I am so glad you are here. We’re still in the “Your Work Matters Series,” and we’re tackling a topic that is relevant to both work and our personal relationships.
Today, we are with my friend, Donna Jones, and we are sharing the truth about conflict and what common behaviors destroy both your personal and work relationships,
Donna Jones is a national speaker, church planter, pastor’s wife, author, writer, podcast host, and self-described “Bible-explainer.” She hosts the weekly That’s Just What I Needed podcast,
In today’s post, Donna shares insights from her new book, Healthy Conflict, Peaceful Life: A Biblical Guide for Communicating Thoughts, Feelings, and Opinions with Grace, Truth, and Zero Regret, and teaches us how to handle conflict in a God-honoring way and how to communicate our thoughts, feelings, and opinions with grace, truth, and zero regret.
Donna shares a great example of when an expectation went without being communicated, and she got frustrated at her husband. His response was, “Expectation without communication leads to frustration.” And she says we must know what our expectations are so we can communicate them. Now, many women don’t know what their expectations are, and Donna says that’s valid. So, how do we identify our expectations?
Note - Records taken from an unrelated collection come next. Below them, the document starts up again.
-- ---- putting the two characterisations together ----

theorem key_get (dates : List Int) (j : Nat) (hi : j < dates.length) :
    (date_str_ticks dates)[j]?.getD "" = (date_str_ticks_alt dates)[j]?.getD "" := by
  have hv : ∀ p ∈ PySem.List.enumerate dates 0,
      ∃ k : Nat, k < dates.length ∧ p = ((k : Int), dates[k]?.getD 0) := by
    intro p hp
    rcases (PySem.List.mem_enumerate_iff dates 0 p).mp hp with ⟨k, hk, rfl⟩
    exact ⟨k, hk, by simp [List.getElem?_eq_getElem hk]⟩
  -- ---- A side ----
  have hA : date_str_ticks dates =
      ((PySem.List.enumerate dates 0).foldl g2
        ((PySem.List.enumerate dates 0).foldl g1
          (dates.map (fun _ => ""), PySem.Set.empty))).1 := by
    show ((PySem.List.enumerate dates 0).foldl (aPass2 (dates.map date_to_season_cycle))
        ((PySem.List.enumerate dates 0).foldl (aPass1 (dates.map date_to_season_cycle))
          (dates.map (fun _ => ""), PySem.Set.empty))).1 = _
    rw [foldl_congr' _ _ g1 _ (fun b x hx => aPass1_eq_g1 dates b x hx),
        foldl_congr' _ _ g2 _ (fun b x hx => aPass2_eq_g2 dates b x hx)]
  have hlen1 : ((PySem.List.enumerate dates 0).foldl g1
      (dates.map (fun _ => ""), PySem.Set.empty)).1.length = dates.length := by
    rw [g1_length]
    simp
  have hmemenum : ((j : Int), dates[j]?.getD 0) ∈ PySem.List.enumerate dates 0 := by
    rw [PySem.List.mem_enumerate_iff]
    exact ⟨j, hi, by simp [List.getElem?_eq_getElem hi]⟩
  have hseen : seaF (dates[j]?.getD 0) ∈
      ((PySem.List.enumerate dates 0).foldl g1 (dates.map (fun _ => ""), PySem.Set.empty)).2 ↔
      ∃ p ∈ PySem.List.enumerate dates 0, cycF p.2 = 1 ∧ seaF p.2 = seaF (dates[j]?.getD 0) := by
    rw [g1_snd_mem]
    constructor
    · rintro (h | h)
      · simp [PySem.Set.empty] at h
      · exact h
    · exact Or.inr
  have hAj : (date_str_ticks dates)[j]?.getD "" =
      if seaF (dates[j]?.getD 0) ∉
           ((PySem.List.enumerate dates 0).foldl g1 (dates.map (fun _ => ""), PySem.Set.empty)).2 ∧
         (PySem.List.enumerate dates 0).find? (fun p => seaF p.2 == seaF (dates[j]?.getD 0)) =
           some ((j : Int), dates[j]?.getD 0)
      then PySem.Int.toStr (seaF (dates[j]?.getD 0))
      else if ((j : Int), dates[j]?.getD 0) ∈ PySem.List.enumerate dates 0 ∧
              cycF (dates[j]?.getD 0) = 1
           then PySem.Int.toStr (seaF (dates[j]?.getD 0)) else "" := by
    rw [hA, g2_get dates _ _ j hv hi hlen1, g1_get dates _ _ j hv hi (by simp)]
    have hinit : ((dates.map (fun _ => "")) : List String)[j]?.getD "" = "" := by
      simp [List.getElem?_eq_getElem hi]
    rw [hinit]
  -- ---- B side ----
  have hndinfo : ((PySem.List.enumerate dates 0).foldl bStep PySem.Dict.empty).keys.Nodup :=
    foldl_bStep_nodup _ _ (PySem.Dict.nodup_keys_empty)
  -- every entry of the grouping dict is a valid (key, (mids, first)) record
  have hvalid : ∀ e ∈ ((PySem.List.enumerate dates 0).foldl bStep PySem.Dict.empty).items,
      eValid dates e := by
    intro e he
    have hg : ((PySem.List.enumerate dates 0).foldl bStep PySem.Dict.empty).get? e.1 = some e.2 :=
      PySem.Dict.get?_of_mem_items _ he hndinfo
    rw [info_get? _ _ _ ] at hg
    simp only [PySem.Dict.get?_empty] at hg
    obtain ⟨i0, hfind, hval⟩ := Option.map_eq_some_iff.mp hg
    constructor
    · intro i hiM
      rw [← hval] at hiM
      simp only [midsOf, List.mem_map] at hiM
      obtain ⟨q, hq, rfl⟩ := hiM
      have hqE := List.mem_filter.mp hq
      rcases (PySem.List.mem_enumerate_iff dates 0 q).mp hqE.1 with ⟨k, hk, rfl⟩
      refine ⟨k, hk, by simp, ?_⟩
      have := hqE.2
      simp only [Bool.and_eq_true, beq_iff_eq] at this
      simpa [List.getElem?_eq_getElem hk] using this.1
    · obtain ⟨q, hq⟩ : ∃ q, (PySem.List.enumerate dates 0).find?
          (fun p => seaF p.2 == e.1) = some q := by
        simp only [first?] at hfind
        obtain ⟨q, hq, _⟩ := Option.map_eq_some_iff.mp hfind
        exact ⟨q, hq⟩
      have hqmem := List.mem_of_find?_eq_some hq
      have hqpred := List.find?_some hq
      rcases (PySem.List.mem_enumerate_iff dates 0 q).mp hqmem with ⟨k, hk, rfl⟩
      refine ⟨k, hk, ?_, ?_⟩
      · have : e.2.2 = i0 := by rw [← hval]
        rw [this]
        simp only [first?, hq] at hfind
        have := Option.some.inj hfind
        simp [← this]
      · simpa [List.getElem?_eq_getElem hk] using (beq_iff_eq.mp hqpred)
  -- the entry of j's own season
  obtain ⟨q, hq⟩ : ∃ q, (PySem.List.enumerate dates 0).find?
      (fun p => seaF p.2 == seaF (dates[j]?.getD 0)) = some q := by
    have : ∃ p ∈ PySem.List.enumerate dates 0,
        (fun p => seaF p.2 == seaF (dates[j]?.getD 0)) p = true :=
      ⟨_, hmemenum, by simp⟩
    obtain ⟨q, hq⟩ := Option.isSome_iff_exists.mp (List.find?_isSome.mpr this)
    exact ⟨q, hq⟩
  have hinfoj : ((PySem.List.enumerate dates 0).foldl bStep PySem.Dict.empty).get?
      (seaF (dates[j]?.getD 0)) =
      some (midsOf (PySem.List.enumerate dates 0) (seaF (dates[j]?.getD 0)), q.1) := by
    rw [info_get?]
    simp [first?, hq]
  have hfound := PySem.Dict.mem_items_of_get?_eq_some _ hinfoj
  have hBj : (date_str_ticks_alt dates)[j]?.getD "" =
      if midsOf (PySem.List.enumerate dates 0) (seaF (dates[j]?.getD 0)) ≠ [] then
        (if (j : Int) ∈ midsOf (PySem.List.enumerate dates 0) (seaF (dates[j]?.getD 0))
         then PySem.Int.toStr (seaF (dates[j]?.getD 0)) else "")
      else (if q.1 = (j : Int) then PySem.Int.toStr (seaF (dates[j]?.getD 0)) else "") := by
    show ((((PySem.List.enumerate dates 0).foldl bStep PySem.Dict.empty).items.foldl bEmit
        (List.replicate dates.length ""))[j]?.getD "") = _
    rw [emit_main dates _ _ j hi (by simp) hvalid hndinfo _ _ hfound]
    simp [List.getElem?_replicate, hi]
  -- ---- linking facts ----
  have hjM : (j : Int) ∈ midsOf (PySem.List.enumerate dates 0) (seaF (dates[j]?.getD 0)) ↔
      cycF (dates[j]?.getD 0) = 1 := by
    simp only [midsOf, List.mem_map]
    constructor
    · rintro ⟨p, hp, hp1⟩
      have hpE := List.mem_filter.mp hp
      rcases (PySem.List.mem_enumerate_iff dates 0 p).mp hpE.1 with ⟨k, hk, rfl⟩
      have hkj : k = j := by simpa using hp1
      subst hkj
      have := hpE.2
      simp only [Bool.and_eq_true, beq_iff_eq] at this
      simpa [List.getElem?_eq_getElem hk] using this.2
    · intro hcy
      refine ⟨((j : Int), dates[j]?.getD 0), List.mem_filter.mpr ⟨hmemenum, ?_⟩, rfl⟩
      simp [hcy]
  have hMne : midsOf (PySem.List.enumerate dates 0) (seaF (dates[j]?.getD 0)) ≠ [] ↔
      ∃ p ∈ PySem.List.enumerate dates 0, cycF p.2 = 1 ∧ seaF p.2 = seaF (dates[j]?.getD 0) := by
    constructor
    · intro h
      cases hM : midsOf (PySem.List.enumerate dates 0) (seaF (dates[j]?.getD 0)) with
      | nil => exact absurd hM h
      | cons a t =>
          have ha : a ∈ midsOf (PySem.List.enumerate dates 0) (seaF (dates[j]?.getD 0)) := by
            rw [hM]; simp
          simp only [midsOf, List.mem_map] at ha
          obtain ⟨p, hp, _⟩ := ha
          have hpf := List.mem_filter.mp hp
          have hb := hpf.2
          simp only [Bool.and_eq_true, beq_iff_eq] at hb
          exact ⟨p, hpf.1, hb.2, hb.1⟩
    · rintro ⟨p, hp, h1, h2⟩ hnil
      have hmm : p.1 ∈ midsOf (PySem.List.enumerate dates 0) (seaF (dates[j]?.getD 0)) := by
        simp only [midsOf, List.mem_map]
        exact ⟨p, List.mem_filter.mpr ⟨hp, by simp [h1, h2]⟩, rfl⟩
      rw [hnil] at hmm
      simp at hmm
  have hF : q.1 = (j : Int) ↔
      (PySem.List.enumerate dates 0).find? (fun p => seaF p.2 == seaF (dates[j]?.getD 0)) =
        some ((j : Int), dates[j]?.getD 0) := by
    constructor
    · intro h
      rcases (PySem.List.mem_enumerate_iff dates 0 q).mp (List.mem_of_find?_eq_some hq)
        with ⟨k, hk, hkq⟩
      rw [hq, hkq]
      have hkj : k = j := by
        have := congrArg Prod.fst hkq
        simp only [h] at this
        omega
      subst hkj
      simp [List.getElem?_eq_getElem hk]
    · intro h
      rw [hq] at h
      rw [Option.some.inj h]
  -- ---- case analysis ----
  rw [hAj, hBj]
  by_cases hcy : cycF (dates[j]?.getD 0) = 1
  · have hS : ∃ p ∈ PySem.List.enumerate dates 0,
        cycF p.2 = 1 ∧ seaF p.2 = seaF (dates[j]?.getD 0) := ⟨_, hmemenum, hcy, rfl⟩
    have hnot : ¬ (seaF (dates[j]?.getD 0) ∉
          ((PySem.List.enumerate dates 0).foldl g1 (dates.map (fun _ => ""), PySem.Set.empty)).2 ∧
        (PySem.List.enumerate dates 0).find? (fun p => seaF p.2 == seaF (dates[j]?.getD 0)) =
          some ((j : Int), dates[j]?.getD 0)) :=
      fun h => h.1 (hseen.mpr hS)
    rw [if_neg hnot,
        if_pos (⟨hmemenum, hcy⟩ : ((j : Int), dates[j]?.getD 0) ∈ PySem.List.enumerate dates 0 ∧
          cycF (dates[j]?.getD 0) = 1),
        if_pos (hMne.mpr hS), if_pos (hjM.mpr hcy)]
  · have hin : ¬ (((j : Int), dates[j]?.getD 0) ∈ PySem.List.enumerate dates 0 ∧
        cycF (dates[j]?.getD 0) = 1) := fun h => hcy h.2
    by_cases hS : ∃ p ∈ PySem.List.enumerate dates 0,
        cycF p.2 = 1 ∧ seaF p.2 = seaF (dates[j]?.getD 0)
    · have hnot : ¬ (seaF (dates[j]?.getD 0) ∉
            ((PySem.List.enumerate dates 0).foldl g1 (dates.map (fun _ => ""), PySem.Set.empty)).2 ∧
          (PySem.List.enumerate dates 0).find? (fun p => seaF p.2 == seaF (dates[j]?.getD 0)) =
            some ((j : Int), dates[j]?.getD 0)) :=
        fun h => h.1 (hseen.mpr hS)
      have hjM' : ¬ ((j : Int) ∈ midsOf (PySem.List.enumerate dates 0) (seaF (dates[j]?.getD 0))) :=
        fun h => hcy (hjM.mp h)
      rw [if_neg hnot, if_neg hin, if_pos (hMne.mpr hS), if_neg hjM']
    · have hseen' : seaF (dates[j]?.getD 0) ∉
          ((PySem.List.enumerate dates 0).foldl g1 (dates.map (fun _ => ""), PySem.Set.empty)).2 :=
        fun h => hS (hseen.mp h)
      have hM0 : midsOf (PySem.List.enumerate dates 0) (seaF (dates[j]?.getD 0)) = [] :=
        not_not.mp (fun h => hS (hMne.mp h))
      have hMnn : ¬ (midsOf (PySem.List.enumerate dates 0) (seaF (dates[j]?.getD 0)) ≠ []) :=
        not_not_intro hM0
      by_cases hFj : q.1 = (j : Int)
      · rw [if_pos (⟨hseen', hF.mp hFj⟩ : seaF (dates[j]?.getD 0) ∉
              ((PySem.List.enumerate dates 0).foldl g1 (dates.map (fun _ => ""), PySem.Set.empty)).2 ∧
            (PySem.List.enumerate dates 0).find? (fun p => seaF p.2 == seaF (dates[j]?.getD 0)) =
              some ((j : Int), dates[j]?.getD 0)),
            if_neg hMnn, if_pos hFj]
      · have hnot : ¬ (seaF (dates[j]?.getD 0) ∉
              ((PySem.List.enumerate dates 0).foldl g1 (dates.map (fun _ => ""), PySem.Set.empty)).2 ∧
            (PySem.List.enumerate dates 0).find? (fun p => seaF p.2 == seaF (dates[j]?.getD 0)) =
              some ((j : Int), dates[j]?.getD 0)) :=
          fun h => hFj (hF.mpr h.2)
        rw [if_neg hnot, if_neg hin, if_neg hMnn, if_neg hFj]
Our expectations first must go unfulfilled so we can trace it back and say, “Okay, am I frustrated or angry or hurt or upset right now because I had an expectation that went unfulfilled?” If yes, then we have to ask ourselves, what was the expectation, and did I communicate it?
Donna shares the steps on how to have a hard conversation in a healthy way and have things turn out well.
Donna shares the one thing that stood out to her in her research while writing her book was the key to a successful relationship. It was from Dr. John Gottman, and his work on relationships out of the University of Washington. He found he could predict the success or failure of a marriage in one weekend. Interestingly, he found that the key to a successful marriage is actually the same key to other relationships, whether parents, friendships, and extended family relationships. Which is if people paid positive attention to each other, they would make it.
That is the key to successful relationships – how great, right?
“A lot of our conflicts can be preemptive if we communicate upfront.”(11:25 Audio)
“When we are dealing with somebody’s difficult emotions, if we don’t just listen people escalate or they end always. When we are dealing with difficult things the best thing to do is just listen.”(25:09 Audio)
“So many of us think that conflict is bad because we have never learned to work through conflict in a way that makes it turn out good.”(32:04 Audio)
“If you have healthy conflict, you can have a peaceful life.”